Stoke's law:
At the low velocities, the frictional force on the spherical body moving through a fluid at constant velocity is equal to the 6π time's product of the velocity, fluid viscosity, and radius of the sphere. The equation relating terminal settling velocity of the smooth, rigid sphere in the viscous fluid of called as density and viscosity to the diameter of the sphere when subjected to the force field known to us. When small spherical bodies move through a viscous medium, the bodies drag the layers of the medium which are in contact with them. The dragging results in the relative motion in between different layers that are away from the body. The Stoke's law expression can be given by:
Fd = 6ΠµRV
Here Fd is the frictional force acting on the interface between fluid and particle, μ is the fluid's viscosity, R is the radius of spherical object, and V is the velocity particle's. Stokes's law can be used to find the viscosity of the same liquid at different temperatures also. Objects move much slowly through very cold liquids than through the warm liquids. If the density of material of the sphere is r and that of the liquid s, then effective gravitational force will be given by
=weight - upthrust
= 4/3[pr3 (r - s)]
Therefore w viscosity (h) is calculated as,
Viscosity (h) = 2gr2(r -s)/9v where v is terminal velocity of the sphere.
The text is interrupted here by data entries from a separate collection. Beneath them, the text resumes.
-- pv_equiv track=rewrite | github.com/pypi-data/pypi-mirror-369 | packages/obis/obis-0.4.7.tar.gz/obis-0.4.7/obis/scripts/cli.py | _encode_json
-- ===== SOURCE A (Python) =====
-- def _encode_json(value):
--     encoded = ''
--     SEEK = 0
--     ENCODE = 1
--     mode = SEEK
--     for char in value:
--         if char == '{':
--             mode = ENCODE
--         elif char == '}':
--             mode = SEEK
--         if mode == SEEK:
--             encoded += char
--         elif mode == ENCODE:
--             encoded += char.replace(',', '|')
--     return encoded
-- ===== SOURCE B (Python) =====
-- import re
--
--
-- def _encode_json(value):
--     # Each region starts at '{' and runs over every following non-'}' char
--     # (nesting irrelevant, unclosed regions extend to end of string); commas
--     # inside a region become pipes.
--     return re.sub(r'\{[^}]*', lambda m: m.group().replace(',', '|'), value)
-- ===== Notes on version B (the rewrite author's own statement) =====
-- stated objective: idiomatic
-- what changed: Replaced the explicit per-character mode-flag state machine with a single re.sub over regions matched by \{[^}]* , piping commas inside each matched region via a callback.
import Mathlib
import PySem

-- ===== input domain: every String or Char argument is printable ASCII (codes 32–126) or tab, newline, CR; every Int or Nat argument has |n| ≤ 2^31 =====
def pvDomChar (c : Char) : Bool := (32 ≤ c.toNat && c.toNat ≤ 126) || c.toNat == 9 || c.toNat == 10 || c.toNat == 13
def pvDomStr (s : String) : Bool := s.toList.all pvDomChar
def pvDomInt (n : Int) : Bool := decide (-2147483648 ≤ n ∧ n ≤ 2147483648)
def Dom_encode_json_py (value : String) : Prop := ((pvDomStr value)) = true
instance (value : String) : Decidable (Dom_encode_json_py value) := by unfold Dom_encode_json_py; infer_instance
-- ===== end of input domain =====

-- B replaces A's per-character mode-flag loop with one regex substitution over
-- brace-opened regions (objective: idiomatic).


-- ===== PORT A =====
-- literal transliteration: fold over the characters carrying (encoded, mode),
-- SEEK = 0, ENCODE = 1; single-char `char.replace(',', '|')`.
def encode_json_py (value : String) : String :=
  String.ofList
    (value.toList.foldl
      (fun (st : List Char × Nat) char =>
        let mode := if char = '{' then 1 else if char = '}' then 0 else st.2
        if mode = 0 then (st.1 ++ [char], mode)
        else (st.1 ++ [if char = ',' then '|' else char], mode))
      ([], 0)).1

-- ===== PORT B =====
-- `m.group().replace(',', '|')`, the regex callback, on a single char
def pvPipe (c : Char) : Char := if c = ',' then '|' else c

-- hand port of `re.sub(r'\{[^}]*', cb, value)` (regex is not in PySem): scan
-- for the next '{'; the match is that '{' plus the maximal run of non-'}'
-- characters; apply the callback to the match; continue after it. Exact for
-- this pattern because its matches are exactly those segments.
def pvSub : List Char → List Char
  | [] => []
  | c :: cs =>
    if c = '{' then
      (c :: cs.takeWhile (· ≠ '}')).map pvPipe ++ pvSub (cs.dropWhile (· ≠ '}'))
    else c :: pvSub cs
  termination_by cs => cs.length
  decreasing_by
    · exact Nat.lt_succ_of_le (List.length_dropWhile_le _ cs)
    · exact Nat.lt_succ_self _

def encode_json_py_alt (value : String) : String :=
  String.ofList (pvSub value.toList)

-- ===== PRECONDITION & SPEC =====
def Spec_encode_json_py (value : String) (out : String) : Prop := out = encode_json_py_alt value
instance (value : String) (out : String) : Decidable (Spec_encode_json_py value out) := by unfold Spec_encode_json_py; infer_instance

-- ===== CLAIM (what is proved, stated in full; the proofs are below) =====
def Claim_equal_encode_json_py : Prop := ∀ (value : String), Dom_encode_json_py value → Spec_encode_json_py value (encode_json_py value)

-- ===== LEMMAS AND PROOFS =====

-- A's loop as a structural recursion on the remaining characters
def pvRunA (mode : Nat) : List Char → List Char
  | [] => []
  | c :: cs =>
    let m := if c = '{' then 1 else if c = '}' then 0 else mode
    (if m = 0 then c else pvPipe c) :: pvRunA m cs

theorem pvFoldl_runA (cs : List Char) : ∀ (acc : List Char) (mode : Nat),
    (cs.foldl
      (fun (st : List Char × Nat) char =>
        let m := if char = '{' then 1 else if char = '}' then 0 else st.2
        if m = 0 then (st.1 ++ [char], m)
        else (st.1 ++ [if char = ',' then '|' else char], m))
      (acc, mode)).1 = acc ++ pvRunA mode cs := by
  induction cs with
  | nil => intro acc mode; simp [pvRunA]
  | cons c cs ih =>
    intro acc mode
    simp only [List.foldl_cons, pvRunA]
    by_cases h1 : c = '{'
    · simp [h1, ih, pvPipe]
    · by_cases h2 : c = '}'
      · simp [h2, ih]
      · by_cases h3 : mode = 0
        · simp [h1, h2, h3, ih]
        · simp [h1, h2, h3, ih, pvPipe]

theorem pvRunA_one (cs : List Char) :
    pvRunA 1 cs = (cs.takeWhile (· ≠ '}')).map pvPipe
      ++ pvRunA 0 (cs.dropWhile (· ≠ '}')) := by
  induction cs with
  | nil => simp [pvRunA]
  | cons c cs ih =>
    by_cases h2 : c = '}'
    · simp [pvRunA, h2]
    · by_cases h1 : c = '{'
      · simp [pvRunA, h1, List.takeWhile_cons, List.dropWhile_cons, ih]
      · simp [pvRunA, h1, h2, List.takeWhile_cons, List.dropWhile_cons, ih]

theorem pvRunA_zero (cs : List Char) : pvRunA 0 cs = pvSub cs := by
  induction cs using pvSub.induct with
  | case1 => simp [pvRunA, pvSub]
  | case2 cs ih =>
    simp only [decide_not] at ih
    rw [pvSub, if_pos rfl]
    simp [pvRunA, pvRunA_one, ih, pvPipe]
  | case3 c cs h ih =>
    rw [pvSub, if_neg h]
    by_cases h2 : c = '}'
    · simp [pvRunA, h2, ih]
    · simp [pvRunA, h, h2, ih]

-- ===== VERDICT (by name: the statement is the Claim_ definition above) =====
theorem encode_json_py_spec : Claim_equal_encode_json_py := by
  intro value _
  unfold Spec_encode_json_py encode_json_py encode_json_py_alt
  rw [pvFoldl_runA, pvRunA_zero]
  rfl
-- pv_equiv track=rewrite | github.com/SOROKKIM/algorithm | 백준/Bronze/2581. 소수/소수.py | find_prime_sum_and_min
-- ===== SOURCE A (Python) =====
-- def sieve_of_eratosthenes(limit):
--     is_prime = [True] * (limit + 1)
--     is_prime[0] = is_prime[1] = False
--
--     for i in range(2, int(limit ** 0.5) + 1):
--         if is_prime[i]:
--             for j in range(i * i, limit + 1, i):
--                 is_prime[j] = False
--
--     return [num for num in range(2, limit + 1) if is_prime[num]]
--
-- def find_prime_sum_and_min(M, N):
--     # M 이상 N 이하의 범위 내에서 소수 찾기
--     primes = sieve_of_eratosthenes(N)
--
--     # M 이상 N 이하의 소수들만 남기기
--     primes = [prime for prime in primes if prime >= M]
--
--     if not primes:
--         return -1, -1
--     prime_sum = sum(primes)
--     min_prime = min(primes)
--
--     return prime_sum, min_prime
-- ===== SOURCE B (Python) =====
-- def find_prime_sum_and_min(M, N):
--     primes = []
--     for num in range(2, N + 1):
--         is_p = True
--         for p in primes:
--             if p * p > num:
--                 break
--             if num % p == 0:
--                 is_p = False
--                 break
--         if is_p:
--             primes.append(num)
--     total = 0
--     first = -1
--     for p in primes:
--         if p >= M:
--             total += p
--             if first == -1:
--                 first = p
--     if first == -1:
--         return -1, -1
--     return total, first
-- ===== Notes on version B (the rewrite author's own statement) =====
-- stated objective: alternative
-- what changed: Replaces the boolean sieve array (mark multiples of each surviving index, then collect unmarked indices) by incremental trial division: scan 2..N once, keeping a growing list of primes and testing each number only against the stored primes p with p*p <= num (early break), then accumulate the sum and the first prime >= M in one pass instead of A's filter/sum/min passes.
-- outside the precondition, e.g. on find_prime_sum_and_min(2, 0): A raises IndexError, B returns (-1, -1)
import Mathlib
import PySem
-- pv_equiv track=rewrite | github.com/huertasdanny/Learn | PiEtherMegaShield.py | join2
-- ===== SOURCE A (Python) =====
-- def join2(buffer, position=int):
--     toJoin=[]
--     newPosition=position
--     for i in range(position,position+2):
--         toJoin.append(buffer[newPosition])
--         newPosition+=1
--     union=int.from_bytes(toJoin,byteorder='little',signed=True)
--     return union
-- ===== SOURCE B (Python) =====
-- def join2(buffer, position):
--     # Recursive little-endian signed decoder: the last (most-significant) byte
--     # carries the sign (b-256 if b>=128), lower bytes add in unsigned.
--     def le_signed(bs):
--         if len(bs) == 1:
--             b = bs[0]
--             return b - 256 if b >= 128 else b
--         return bs[0] + 256 * le_signed(bs[1:])
--     return le_signed([buffer[position], buffer[position + 1]])
-- ===== Notes on version B (the rewrite author's own statement) =====
-- stated objective: alternative
-- what changed: Replaces the append loop plus int.from_bytes (unsigned value then 16-bit two's-complement threshold test) with a recursive byte-wise decoder in which the most-significant byte alone is sign-corrected (b-256 if b>=128) and lower bytes are added in unsigned positionally.
import Mathlib
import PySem

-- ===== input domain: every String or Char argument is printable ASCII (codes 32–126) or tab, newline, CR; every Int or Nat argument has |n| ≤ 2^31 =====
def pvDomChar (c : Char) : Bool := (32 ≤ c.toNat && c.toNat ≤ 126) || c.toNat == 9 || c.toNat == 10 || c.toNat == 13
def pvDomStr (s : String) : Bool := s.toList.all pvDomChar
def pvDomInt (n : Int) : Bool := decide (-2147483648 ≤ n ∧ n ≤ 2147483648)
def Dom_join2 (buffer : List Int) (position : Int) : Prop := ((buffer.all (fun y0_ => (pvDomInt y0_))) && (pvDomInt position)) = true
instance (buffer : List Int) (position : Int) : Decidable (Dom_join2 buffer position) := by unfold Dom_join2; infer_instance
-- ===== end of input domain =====

-- B decodes the two bytes recursively, sign-correcting only the most-significant byte (objective: alternative).

-- ===== PORT A =====
-- hand port of int.from_bytes(bs, 'little', signed=True); exact for lists of bytes 0..255 (Pre_ guarantees that)
def intFromBytesLESigned (bs : List Int) : Int :=
  let u := bs.foldr (fun b acc => acc * 256 + b) 0
  if bs = [] then 0
  else if u ≥ 2 ^ (8 * bs.length - 1) then u - 2 ^ (8 * bs.length) else u

def join2 (buffer : List Int) (position : Int) : Int :=
  -- buffer[newPosition] ported with pyGetD (total form); Pre_ excludes the IndexError inputs
  let st := (PySem.List.pyRange position (position + 2) 1).foldl
    (fun (st : List Int × Int) (_ : Int) =>
      (st.1 ++ [PySem.List.pyGetD buffer st.2 0], st.2 + 1))
    ([], position)
  intFromBytesLESigned st.1

-- ===== PORT B =====
-- recursive helper le_signed: last byte signed, lower bytes positional
def leSigned : List Int → Int
  | [] => 0            -- unreachable: always called with two bytes
  | [b] => if b ≥ 128 then b - 256 else b
  | b :: rest => b + 256 * leSigned rest

def join2_alt (buffer : List Int) (position : Int) : Int :=
  leSigned [PySem.List.pyGetD buffer position 0, PySem.List.pyGetD buffer (position + 1) 0]

-- ===== PRECONDITION & SPEC =====
-- Pre_ excludes exactly the inputs where A raises: an out-of-range index (IndexError) or an
-- indexed element outside 0..255 (ValueError from int.from_bytes).
def Pre_join2 (buffer : List Int) (position : Int) : Prop :=
  PySem.Raise.InRange buffer.length position ∧ PySem.Raise.InRange buffer.length (position + 1) ∧
  0 ≤ PySem.List.pyGetD buffer position 0 ∧ PySem.List.pyGetD buffer position 0 ≤ 255 ∧
  0 ≤ PySem.List.pyGetD buffer (position + 1) 0 ∧ PySem.List.pyGetD buffer (position + 1) 0 ≤ 255
instance (buffer : List Int) (position : Int) : Decidable (Pre_join2 buffer position) := by
  unfold Pre_join2; infer_instance

def pvWitness_join2 : List Int × Int := ([1, 2], 0)

def Spec_join2 (buffer : List Int) (position : Int) (out : Int) : Prop := out = join2_alt buffer position
instance (buffer : List Int) (position : Int) (out : Int) : Decidable (Spec_join2 buffer position out) := by unfold Spec_join2; infer_instance

-- ===== CLAIM (what is proved, stated in full; the proofs are below) =====
def Claim_equal_join2 : Prop := ∀ (buffer : List Int) (position : Int), Dom_join2 buffer position → Pre_join2 buffer position → Spec_join2 buffer position (join2 buffer position)

-- ===== LEMMAS AND PROOFS =====
theorem pyRange_two (p : Int) : PySem.List.pyRange p (p + 2) 1 = [p, p + 1] := by
  rw [PySem.List.pyRange_one_cons (by omega)]
  have h : p + 2 = (p + 1) + 1 := by ring
  rw [h, PySem.List.pyRange_one_singleton]

-- ===== VERDICT (by name: the statement is the Claim_ definition above) =====
theorem join2_spec : Claim_equal_join2 := by
  intro buffer position _ hpre
  obtain ⟨h0, h1, ha0, ha1, hb0, hb1⟩ := hpre
  unfold Spec_join2 join2 join2_alt intFromBytesLESigned leSigned
  rw [pyRange_two]
  simp only [List.foldl, List.nil_append, List.cons_append, List.length_cons, List.length_nil]
  set a := PySem.List.pyGetD buffer position 0 with ha
  set b := PySem.List.pyGetD buffer (position + 1) 0 with hb
  simp only [List.foldr]
  norm_num
  split_ifs <;> simp_all [leSigned] <;> omega
-- pv_equiv track=rewrite | github.com/omicverse/py-dada2 | pydada2/paired.py | eval_pair
-- ===== SOURCE A (Python) =====
-- from typing import Any, Dict, List, Optional, Sequence, Tuple, Union
--
-- def eval_pair(s1: str, s2: str) -> Tuple[int, int, int]:
--     """Mirror C_eval_pair: count (matches, mismatches, indels) over the
--     *internal* (non-end-gap) alignment region of two aligned strings.
--     """
--     n = len(s1)
--     assert n == len(s2)
--     # find internal start
--     i = 0
--     while i < n and (s1[i] == "-" or s2[i] == "-"):
--         i += 1
--     j = n - 1
--     while j > i and (s1[j] == "-" or s2[j] == "-"):
--         j -= 1
--     matches = mismatches = indels = 0
--     for k in range(i, j + 1):
--         if s1[k] == "-" or s2[k] == "-":
--             indels += 1
--         elif s1[k] == s2[k]:
--             matches += 1
--         else:
--             mismatches += 1
--     return matches, mismatches, indels
-- ===== SOURCE B (Python) =====
-- def eval_pair(s1: str, s2: str):
--     """Classify each column, strip end-gap columns, count the rest."""
--     assert len(s1) == len(s2)
--     c = ''.join(
--         'I' if a == '-' or b == '-' else ('M' if a == b else 'X')
--         for a, b in zip(s1, s2)
--     )
--     r = c.strip('I')
--     return r.count('M'), r.count('X'), r.count('I')
-- ===== Notes on version B (the rewrite author's own statement) =====
-- stated objective: idiomatic
-- what changed: Replaces A's two index-walking while loops and indexed counting loop with a per-column classification string ('M'/'X'/'I') built by zip, stripped of end-gap columns with str.strip('I'), and counted with str.count.
import Mathlib
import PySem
From the formula it can be seen that the frictional drag is smaller for the large spheres than for small ones, and thus the terminal velocity of a large sphere is greater than that for a small sphere of same material. Stokes's law is the basis of the falling sphere viscometer, in which fluid is stationary in the vertical glass tube. A sphere of known density and size is allowed to descend through the liquid. If selected correctly, it reaches terminal velocity, which can be measured by time it takes to pass 2 marks on the tube. Electronic sensing can be used for the opaque fluids. Knowing the terminal velocity, size and density of the sphere, and the density of liquid, Stokes' law can be used to compute the viscosity of the fluid.